# What can I do to speed my puter up



## FarmboyBill (Aug 19, 2005)

Im on Hughesnet
I bought a gameing puter, a Dell AMD? For the first couple days, it was fast. Then recently like in a couple weeks, its slowed down to near the speed of dialup. What can I do to speed it up. 

I dont know nothing about puters, so please walk me through your solutions, with no assumed ideas that I know what you may be talking about, or shortcuts that you may think I should knolw. I DONT. THANKS.


----------



## arabian knight (Dec 19, 2005)

FarmboyBill said:


> Im on Hughesnet
> I bought a gameing puter, a Dell AMD? For the first couple days, it was fast. Then recently like in a couple weeks, its slowed down to near the speed of dialup. What can I do to speed it up.
> 
> I dont know nothing about puters, so please walk me through your solutions, with no assumed ideas that I know what you may be talking about, or shortcuts that you may think I should knolw. I DONT. THANKS.


Are you getting close to your allotted amount of usage for that month?
Hughesnet as well as the others WILL slow your time down when approaching the amount of usage you have agreed on.


----------



## mekasmom (Jan 19, 2010)

I turn off all the services I can and just run mine bare bones. I don't get along well with slow computers.


----------



## mnn2501 (Apr 2, 2008)

The problem most likely is Hughs net itself. If you use too much bandwidth, they slow you down on purpose. Been watching lots of video?

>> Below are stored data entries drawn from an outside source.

theorem pvSplit₀_go (l : List Char) : ∀ (cur : List Char) (acc : List (List Char)),
    PySem.Chars.split₀.go l cur acc =
      acc.reverse ++ (if cur.isEmpty then pvRefW l
        else (cur.reverse ++ l.takeWhile (fun d => !PySem.Chars.isspace d)) ::
             pvRefW (l.dropWhile (fun d => !PySem.Chars.isspace d))) := by
  induction l with
  | nil =>
    intro cur acc
    cases cur <;> simp [PySem.Chars.split₀.go, pvRefW]
  | cons c rest ih =>
    intro cur acc
    rw [PySem.Chars.split₀.go]
    by_cases hs : PySem.Chars.isspace c
    · rw [if_pos hs]
      cases cur with
      | nil =>
        rw [ih]
        simp [pvRefW, hs]
      | cons a as =>
        rw [if_neg (by simp)]
        rw [ih [] ((a :: as).reverse :: acc)]
        simp [pvRefW, hs]
    · rw [if_neg hs]
      rw [ih (c :: cur) acc]
      cases cur <;> simp [pvRefW, hs]

theorem pvSplit₀_eq (cs : List Char) : PySem.Chars.split₀ cs = pvRefW cs := by
  unfold PySem.Chars.split₀
  rw [pvSplit₀_go cs [] []]
  simp

theorem pvCharOfNat (n : Nat) (h : n < 55296) : (Char.ofNat n).toNat = n := by
  rw [Char.toNat_ofNat, if_pos (Or.inl h)]

theorem pvIsspace_of_range (c : Char) (h1 : 33 ≤ c.toNat) (h2 : c.toNat ≤ 126) :
    PySem.Chars.isspace c = false := by
  unfold PySem.Chars.isspace
  simp only [Bool.or_eq_false_iff, Bool.and_eq_false_iff, decide_eq_false_iff_not]
  omega

theorem pvIsspace_lowerChar (c : Char) :
    PySem.Chars.isspace (PySem.Chars.lowerChar c) = PySem.Chars.isspace c := by
  unfold PySem.Chars.lowerChar
  by_cases hu : PySem.Chars.isupper c
  · rw [if_pos hu]
    have hc : 65 ≤ c.toNat ∧ c.toNat ≤ 90 := by
      unfold PySem.Chars.isupper at hu; simp [Char.le_def] at hu; exact hu
    have hv : (Char.ofNat (c.toNat + 32)).toNat = c.toNat + 32 := pvCharOfNat _ (by omega)
    rw [pvIsspace_of_range _ (by omega) (by omega), pvIsspace_of_range _ (by omega) (by omega)]
  · rw [if_neg hu]

theorem pvRefW_spaceless (u : List Char) (h : ∀ d ∈ u, PySem.Chars.isspace d = false)
    (hne : u ≠ []) : pvRefW u = [u] := by
  cases u with
  | nil => exact absurd rfl hne
  | cons c rest =>
    rw [pvRefW]
    rw [if_neg (by simp [h c (by simp)])]
    have ht : rest.takeWhile (fun d => !PySem.Chars.isspace d) = rest :=
      List.takeWhile_eq_self_iff.mpr (fun a ha => by simp [h a (by simp [ha])])
    have hd : rest.dropWhile (fun d => !PySem.Chars.isspace d) = [] :=
      List.dropWhile_eq_nil_iff.mpr (fun a ha => by simp [h a (by simp [ha])])
    rw [ht, hd, pvRefW]

theorem pvRefW_append_space (n : Nat) : ∀ (u : List Char), u.length ≤ n →
    ∀ (c : Char) (v : List Char), PySem.Chars.isspace c = true →
    pvRefW (u ++ c :: v) = pvRefW u ++ pvRefW v := by
  induction n with
  | zero =>
    intro u hu c v hc
    have : u = [] := List.length_eq_zero_iff.mp (by omega)
    subst this
    simp [pvRefW, hc]
  | succ n ih =>
    intro u hu c v hc
    cases u with
    | nil => simp [pvRefW, hc]
    | cons d u' =>
      by_cases hd : PySem.Chars.isspace d
      · rw [List.cons_append, pvRefW, if_pos hd, pvRefW, if_pos hd]
        exact ih u' (by simp at hu; omega) c v hc
      · rw [List.cons_append, pvRefW, if_neg hd, pvRefW, if_neg hd]
        by_cases hall : ∀ a ∈ u', (fun d => !PySem.Chars.isspace d) a = true
        · have ht : u'.takeWhile (fun d => !PySem.Chars.isspace d) = u' :=
            List.takeWhile_eq_self_iff.mpr hall
          have ht2 : (u' ++ c :: v).takeWhile (fun d => !PySem.Chars.isspace d) = u' := by
            rw [List.takeWhile_append, ht]
            simp [hc]
          have hd2 : (u' ++ c :: v).dropWhile (fun d => !PySem.Chars.isspace d) = c :: v := by
            rw [List.dropWhile_append]
            simp [List.dropWhile_eq_nil_iff.mpr hall, hc]
          rw [ht2, hd2, ht, List.dropWhile_eq_nil_iff.mpr hall]
          rw [show pvRefW (c :: v) = pvRefW v from by rw [pvRefW, if_pos hc]]
          rw [show pvRefW ([] : List Char) = [] from by rw [pvRefW]]
          simp
        · push Not at hall
          obtain ⟨a, ha, hsa⟩ := hall
          have hne : u'.dropWhile (fun d => !PySem.Chars.isspace d) ≠ [] := by
            intro hnil
            exact absurd (List.dropWhile_eq_nil_iff.mp hnil a ha) (by simpa using hsa)
          have ht2 : (u' ++ c :: v).takeWhile (fun d => !PySem.Chars.isspace d) =
              u'.takeWhile (fun d => !PySem.Chars.isspace d) := by
            rw [List.takeWhile_append]
            split_ifs with hl
            · exfalso
              have heq : u'.takeWhile (fun d => !PySem.Chars.isspace d) = u' :=
                (List.takeWhile_prefix _).eq_of_length hl
              exact hne (List.dropWhile_eq_nil_iff.mpr (List.takeWhile_eq_self_iff.mp heq))
            · rfl
          have hd2 : (u' ++ c :: v).dropWhile (fun d => !PySem.Chars.isspace d) =
              u'.dropWhile (fun d => !PySem.Chars.isspace d) ++ c :: v := by
            rw [List.dropWhile_append]
            simp [hne]
          rw [ht2, hd2]
          rw [ih (u'.dropWhile (fun d => !PySem.Chars.isspace d))
            (by have := List.length_dropWhile_le (fun d => !PySem.Chars.isspace d) u'
                simp at hu; omega) c v hc]
          simp

theorem pvLower_spaceless (cur : List Char) (h : ∀ d ∈ cur, PySem.Chars.isspace d = false) :
    ∀ d ∈ PySem.Chars.lower cur, PySem.Chars.isspace d = false := by
  intro d hd
  unfold PySem.Chars.lower at hd
  obtain ⟨a, ha, rfl⟩ := List.mem_map.mp hd
  rw [pvIsspace_lowerChar]
  exact h a ha

theorem pvWordsOf_spaceless (cur : List Char) (h : ∀ d ∈ cur, PySem.Chars.isspace d = false) :
    pvWordsOf cur = pvFlushPlain [] cur := by
  unfold pvWordsOf pvFlushPlain
  rw [pvSplit₀_eq]
  cases cur with
  | nil => simp [PySem.Chars.lower, pvRefW]
  | cons a as =>
    rw [pvRefW_spaceless _ (pvLower_spaceless _ h) (by simp [PySem.Chars.lower])]
    have hni : (PySem.Chars.lower (a :: as)).isEmpty = false := by simp [PySem.Chars.lower]
    rw [List.filter_cons]
    split_ifs with h1 h2 h3 <;> simp_all

theorem pvWordsOf_space_append (cur : List Char) (c : Char) (v : List Char)
    (h : ∀ d ∈ cur, PySem.Chars.isspace d = false) (hc : PySem.Chars.isspace c = true) :
    pvWordsOf (cur ++ c :: v) = pvFlushPlain [] cur ++ pvWordsOf v := by
  have hsplit : PySem.Chars.lower (cur ++ c :: v) =
      PySem.Chars.lower cur ++ PySem.Chars.lowerChar c :: PySem.Chars.lower v := by
    simp [PySem.Chars.lower]
  unfold pvWordsOf
  rw [pvSplit₀_eq, pvSplit₀_eq, hsplit,
    pvRefW_append_space (PySem.Chars.lower cur).length _ le_rfl _ _
      (by rw [pvIsspace_lowerChar]; exact hc),
    List.filter_append, List.map_append]
  congr 1
  rw [← pvSplit₀_eq, ← pvWordsOf]
  exact pvWordsOf_spaceless cur h

theorem pvMain (cs : List Char) : ∀ (cur : List Char),
    ((∀ d ∈ cur, PySem.Chars.isspace d = false ∧ d ≠ '"') →
      pvRun false cur cs = pvWordsOf (cur ++ (pvSplitQ cs).headI) ++ pvProc true (pvSplitQ cs).tail)
    ∧ (pvRun true cur cs = (if !(cur ++ (pvSplitQ cs).headI).isEmpty
          then [String.ofList (cur ++ (pvSplitQ cs).headI)] else []) ++ pvProc false (pvSplitQ cs).tail) := by
  induction cs with
  | nil =>
    intro cur
    constructor
    · intro h
      rw [pvRun, pvSplitQ]
      simp only [List.headI_cons, List.tail_cons, List.append_nil, pvProc, List.append_nil]
      exact (pvWordsOf_spaceless cur (fun d hd => (h d hd).1)).symm
    · rw [pvRun, pvSplitQ]
      simp [pvProc]
  | cons c rest ih =>
    intro cur
    rcases hq : pvSplitQ rest with _ | ⟨h', t'⟩
    · exact absurd hq (pvSplitQ_ne_nil rest)
    constructor
    · intro h
      by_cases hcq : c = '"'
      · rw [pvRun, if_pos hcq, pvSplitQ, if_pos hcq, hq]
        simp only [List.headI_cons, List.tail_cons, List.append_nil, pvProc]
        have hr := ((ih []).2)
        rw [hq] at hr
        simp only [List.headI_cons, List.tail_cons, List.nil_append] at hr
        rw [hr, pvWordsOf_spaceless cur (fun d hd => (h d hd).1)]
      · by_cases hcs : PySem.Chars.isspace c
        · rw [pvRun, if_neg hcq, if_pos hcs, pvSplitQ, if_neg hcq, hq]
          simp only [List.headI_cons, List.tail_cons]
          have hr := ((ih []).1) (by simp)
          rw [hq] at hr
          simp only [List.headI_cons, List.tail_cons, List.nil_append] at hr
          rw [hr, pvWordsOf_space_append cur c h' (fun d hd => (h d hd).1) hcs]
          simp
        · rw [pvRun, if_neg hcq, if_neg hcs, pvSplitQ, if_neg hcq, hq]
          simp only [List.headI_cons, List.tail_cons]
          have hr := ((ih (cur ++ [c])).1) (by
            intro d hd
            rcases List.mem_append.mp hd with hd1 | hd2
            · exact h d hd1
            · simp at hd2; subst hd2; exact ⟨by simpa using hcs, hcq⟩)
          rw [hq] at hr
          simp only [List.headI_cons, List.tail_cons] at hr
          rw [hr]
          simp
    · by_cases hcq : c = '"'
      · rw [pvRun, if_pos hcq, pvSplitQ, if_pos hcq, hq]
        simp only [List.headI_cons, List.tail_cons, List.append_nil, pvProc]
        have hr := ((ih []).1) (by simp)
        rw [hq] at hr
        simp only [List.headI_cons, List.tail_cons, List.nil_append] at hr
        rw [hr]
      · rw [pvRun, if_neg hcq, pvSplitQ, if_neg hcq, hq]
        simp only [List.headI_cons, List.tail_cons]
        have hr := ((ih (cur ++ [c])).2)
        rw [hq] at hr
        simp only [List.headI_cons, List.tail_cons] at hr
        rw [hr]
        simp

Click the below link and then click "Start Test" and tell us your results
http://www.bandwidthplace.com/


----------



## FarmboyBill (Aug 19, 2005)

What am I supposed to pick for a city when none of them are within 1000 miles of me??


----------



## arabian knight (Dec 19, 2005)

FarmboyBill said:


> What am I supposed to pick for a city when none of them are within 1000 miles of me??


Here try this one.

http://www.speedtest.net

And what ever the closest distance IS it sure is closer then a satellite internet connection. LOL
Just try it. See what ya get.


----------



## FarmboyBill (Aug 19, 2005)

Ping 1015
Download 0.27
upload 0.19

I tried to retest and got 
ping 993


----------



## FarmboyBill (Aug 19, 2005)

N ow I cant access U Tubes


----------



## mnn2501 (Apr 2, 2008)

FarmboyBill said:


> Ping 1015
> Download 0.27
> upload 0.19
> 
> ...


Hughes net has throttled you back it appears. 
You got 0.27 for download, I get 14.20 for download (with Verizon FIOS). 
Nothing to do but scream and yell at Hughs net, but if you downloaded what they consider to be too much (check your contract) - you're out of luck. Videos will use up your limit quick, and that includes YouTube

A typical phone line modem gets better than you are getting right now.


----------



## FarmboyBill (Aug 19, 2005)

Total Memory, 6142 MB
Free 87% 5198 MB
Current file cahe 33 MB
Free Page File 11156 MB 90%


----------



## suzyhomemaker09 (Sep 24, 2004)

You cannot seriously game with a satellite internet connection....
Latency kills.


----------



## Nevada (Sep 9, 2004)

FarmboyBill said:


> Ping 1015
> Download 0.27
> upload 0.19
> 
> ...


You're being "FAPed".

Hughes' so-called Fair Access Policy (FAP) is administrated with software, and at least used to be beyond the control of support techs. When the policy software sees what it thinks is a violation of FAP it slows you down to dialup modem speed for 24 hours. You will be automatically "unFAPed"in 24 hours. Read more about it here.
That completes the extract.